Будучи ребенком, я читал «Приключения Алисы в стране чудес» Кэрролла, но ничего из нее не понял. До этой книги надо дорасти. Это книга не для детей. Я читал также, разумеется, Макушиньского и должен признать с некоторым смущением, что мне он даже понравился. Теперь его книги кажутся мне какими-то такими дутыми, как украшения из фальшивого золота, такими аффектированными, такими переслащенными.
Я хорошо помню, как отец купил мне огромный том в переплете: «Чудеса природы» профессора Выробка. Это было потрясающее переживание, потому что перед войной за восемьдесят злотых можно было купить костюм, а отец купил мне эту замечательную книгу. Это не было не что иное, как de omnis rebus et quibusdam aliis [539] . Там было все. Когда я писал «Высокий замок», я признался, что стянул из этой книги для какого-то школьного сочинения фрагмент на тему человека с Марса. Так в более поздней жизни мстят грехи детства.
539
обо всех вещах и еще некоторых других (лат.).
Должен признать, что сейчас в нашу страшную капиталистическую эпоху книги издаются несравнимо более красочными, чем во времена моего детства. В наши дни стоит быть ребенком... богатых родителей.
II. Дух пущи
Я не буду говорить ни о «В Войтовой избе», ни о комаре, который упал с дуба и сломал себе кость в пояснице, о нем писал даже Милош. Когда ты очень молод, как я восемьдесят лет назад, то запоминаешь то, что читаешь, но на фамилии авторов не обращаешь ни малейшего внимания.

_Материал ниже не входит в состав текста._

-- pv_equiv track=rewrite | github.com/Yash-G/modelearth-codechat | src/core/smart_chunker.py | _find_markdown_break_point
-- ===== SOURCE A (Python) =====
-- from typing import Optional, List, Dict, Any, Tuple
--
-- def _find_markdown_break_point(lines: List[str]) -> int:
--     """Find optimal break point in markdown content"""
--     for i in range(len(lines) - 1, 0, -1):
--         line = lines[i].strip()
--         # Prefer breaking at paragraph breaks, list items, etc.
--         if not line:  # Empty line (paragraph break)
--             return i
--         if line.startswith(('- ', '* ', '1. ', '2. ', '3. ')):  # List items
--             return i
--     return len(lines) // 2  # Fallback to middle
-- ===== SOURCE B (Python) =====
-- def _find_markdown_break_point(lines):
--     """Find optimal break point in markdown content"""
--     best = None
--     for i in range(1, len(lines)):
--         line = lines[i].strip()
--         if not line or line.startswith(('- ', '* ', '1. ', '2. ', '3. ')):
--             best = i
--     return best if best is not None else len(lines) // 2
-- ===== Notes on version B (the rewrite author's own statement) =====
-- stated objective: alternative
-- what changed: Replaces the reverse early-exit scan with a single forward pass that remembers the last qualifying index in an accumulator and falls back to len//2 when none was recorded.
import Mathlib
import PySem

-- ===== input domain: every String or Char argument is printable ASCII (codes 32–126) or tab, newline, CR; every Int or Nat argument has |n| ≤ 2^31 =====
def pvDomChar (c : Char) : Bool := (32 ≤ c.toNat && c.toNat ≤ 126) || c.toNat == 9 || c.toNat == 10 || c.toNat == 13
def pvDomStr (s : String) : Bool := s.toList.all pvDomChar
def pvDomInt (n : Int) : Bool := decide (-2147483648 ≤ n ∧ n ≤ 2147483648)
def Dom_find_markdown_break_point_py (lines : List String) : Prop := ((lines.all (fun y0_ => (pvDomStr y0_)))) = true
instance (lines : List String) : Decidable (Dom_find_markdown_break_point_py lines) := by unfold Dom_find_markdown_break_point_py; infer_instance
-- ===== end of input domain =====

-- B replaces A's reverse early-exit scan by a forward pass keeping the last qualifying index (alternative decomposition, same cost).
-- ===== PORT A =====
-- shared transliteration of the line test: lines[i].strip() empty or startswith(('- ','* ','1. ','2. ','3. '))
def pvIsBreakLine (lines : List String) (i : Int) : Bool :=
  let line := PySem.Str.strip (PySem.List.pyGetD lines i "")
  line == "" || PySem.Str.startswith line "- " || PySem.Str.startswith line "* " ||
    PySem.Str.startswith line "1. " || PySem.Str.startswith line "2. " || PySem.Str.startswith line "3. "

-- the loop 'for i in range(len(lines)-1, 0, -1)' with its early returns, as countdown recursion
def pvGoA (lines : List String) : Nat → Int
  | 0 => PySem.Int.floordiv (lines.length : Int) 2
  | i+1 => if pvIsBreakLine lines ((i : Int)+1) then ((i : Int)+1) else pvGoA lines i

def find_markdown_break_point_py (lines : List String) : Int :=
  pvGoA lines (lines.length - 1)

-- ===== PORT B =====
def find_markdown_break_point_py_alt (lines : List String) : Int :=
  let best := (PySem.List.pyRange 1 (lines.length : Int) 1).foldl
      (fun acc i => if pvIsBreakLine lines i then some i else acc) (none : Option Int)
  match best with
  | some i => i
  | none => PySem.Int.floordiv (lines.length : Int) 2

-- ===== PRECONDITION & SPEC =====
def Spec_find_markdown_break_point_py (lines : List String) (out : Int) : Prop := out = find_markdown_break_point_py_alt lines
instance (lines : List String) (out : Int) : Decidable (Spec_find_markdown_break_point_py lines out) := by unfold Spec_find_markdown_break_point_py; infer_instance

-- ===== CLAIM (what is proved, stated in full; the proofs are below) =====
def Claim_equal_find_markdown_break_point_py : Prop := ∀ (lines : List String), Dom_find_markdown_break_point_py lines → Spec_find_markdown_break_point_py lines (find_markdown_break_point_py lines)

-- ===== LEMMAS AND PROOFS =====

-- countdown early-exit scan over 1..n equals forward last-match fold over range 1..n
theorem pvGoA_eq_fold (lines : List String) (n : Nat) :
    pvGoA lines n =
      (match (PySem.List.pyRange 1 ((n : Int)+1) 1).foldl
          (fun acc i => if pvIsBreakLine lines i then some i else acc) (none : Option Int) with
        | some i => i
        | none => PySem.Int.floordiv (lines.length : Int) 2) := by
  induction n with
  | zero =>
    rw [PySem.List.pyRange_one_eq_nil (by norm_num)]
    simp [pvGoA]
  | succ m ih =>
    rw [show ((m+1 : Nat) : Int) + 1 = (((m : Int)+1) + 1) by push_cast; ring,
        PySem.List.pyRange_one_succ_right (by omega), List.foldl_append]
    simp only [List.foldl]
    by_cases h : pvIsBreakLine lines ((m : Int)+1)
    · simp [pvGoA, h]
    · simp only [pvGoA, h, Bool.false_eq_true, if_false]
      exact ih

-- ===== VERDICT (by name: the statement is the Claim_ definition above) =====
theorem find_markdown_break_point_py_spec : Claim_equal_find_markdown_break_point_py := by
  intro lines _
  unfold Spec_find_markdown_break_point_py find_markdown_break_point_py find_markdown_break_point_py_alt
  cases hl : lines.length with
  | zero =>
    rw [PySem.List.pyRange_one_eq_nil (by norm_num)]
    simp [pvGoA, hl]
  | succ m =>
    have h := pvGoA_eq_fold lines m
    rw [hl] at h
    simp only [Nat.add_sub_cancel]
    rw [show ((m+1 : Nat) : Int) = (m : Int) + 1 by push_cast; ring]
    exact h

Не знаю, кто написал книгу «Джибенносай, дух пущи», но помню, что я ужасно боялся, когда ее читал. Однако моя душа формировалась в соприкосновении с Жюль Верном и Владиславом Уминьским. Разумеется, был Карл Май, который оказался вроде болота или трясины, затягивающей невероятно глубоко, далее Дюма – «Три мушкетера», «Двадцать лет спустя», этому не было конца. И еще Киплинг, прежде всего обе «Книги джунглей» и сказки. «Книга джунглей» очень мне нравилась, я только пропускал песни, которыми разделялись отдельные рассказы. Потом уже Стефан Грабинский, начиная с «Демона движения».
Немного раньше я прочел «Остров мудрецов» Марии Буйно-Артцовой. Этот роман произвел на меня столь колоссальное впечатление, и я был настолько уверен в его качестве, что через много лет, уже на закате ПНР, предложил его переиздать. Однако, когда удалось получить экземпляр и я прочел его заново, оказалось, что он не имеет ни рук, ни ног, он слаб как интеллектуально, так и сюжетно, автор сама запуталась в своих идеях. Когда тебе десять лет, трудно критиковать. В очень раннем возрасте человек подобен еще не настроенной системе резонаторов и сильно реагирует на то, что читает, позже впечатление становится избирательным. Тогда было легко дать себя обмануть.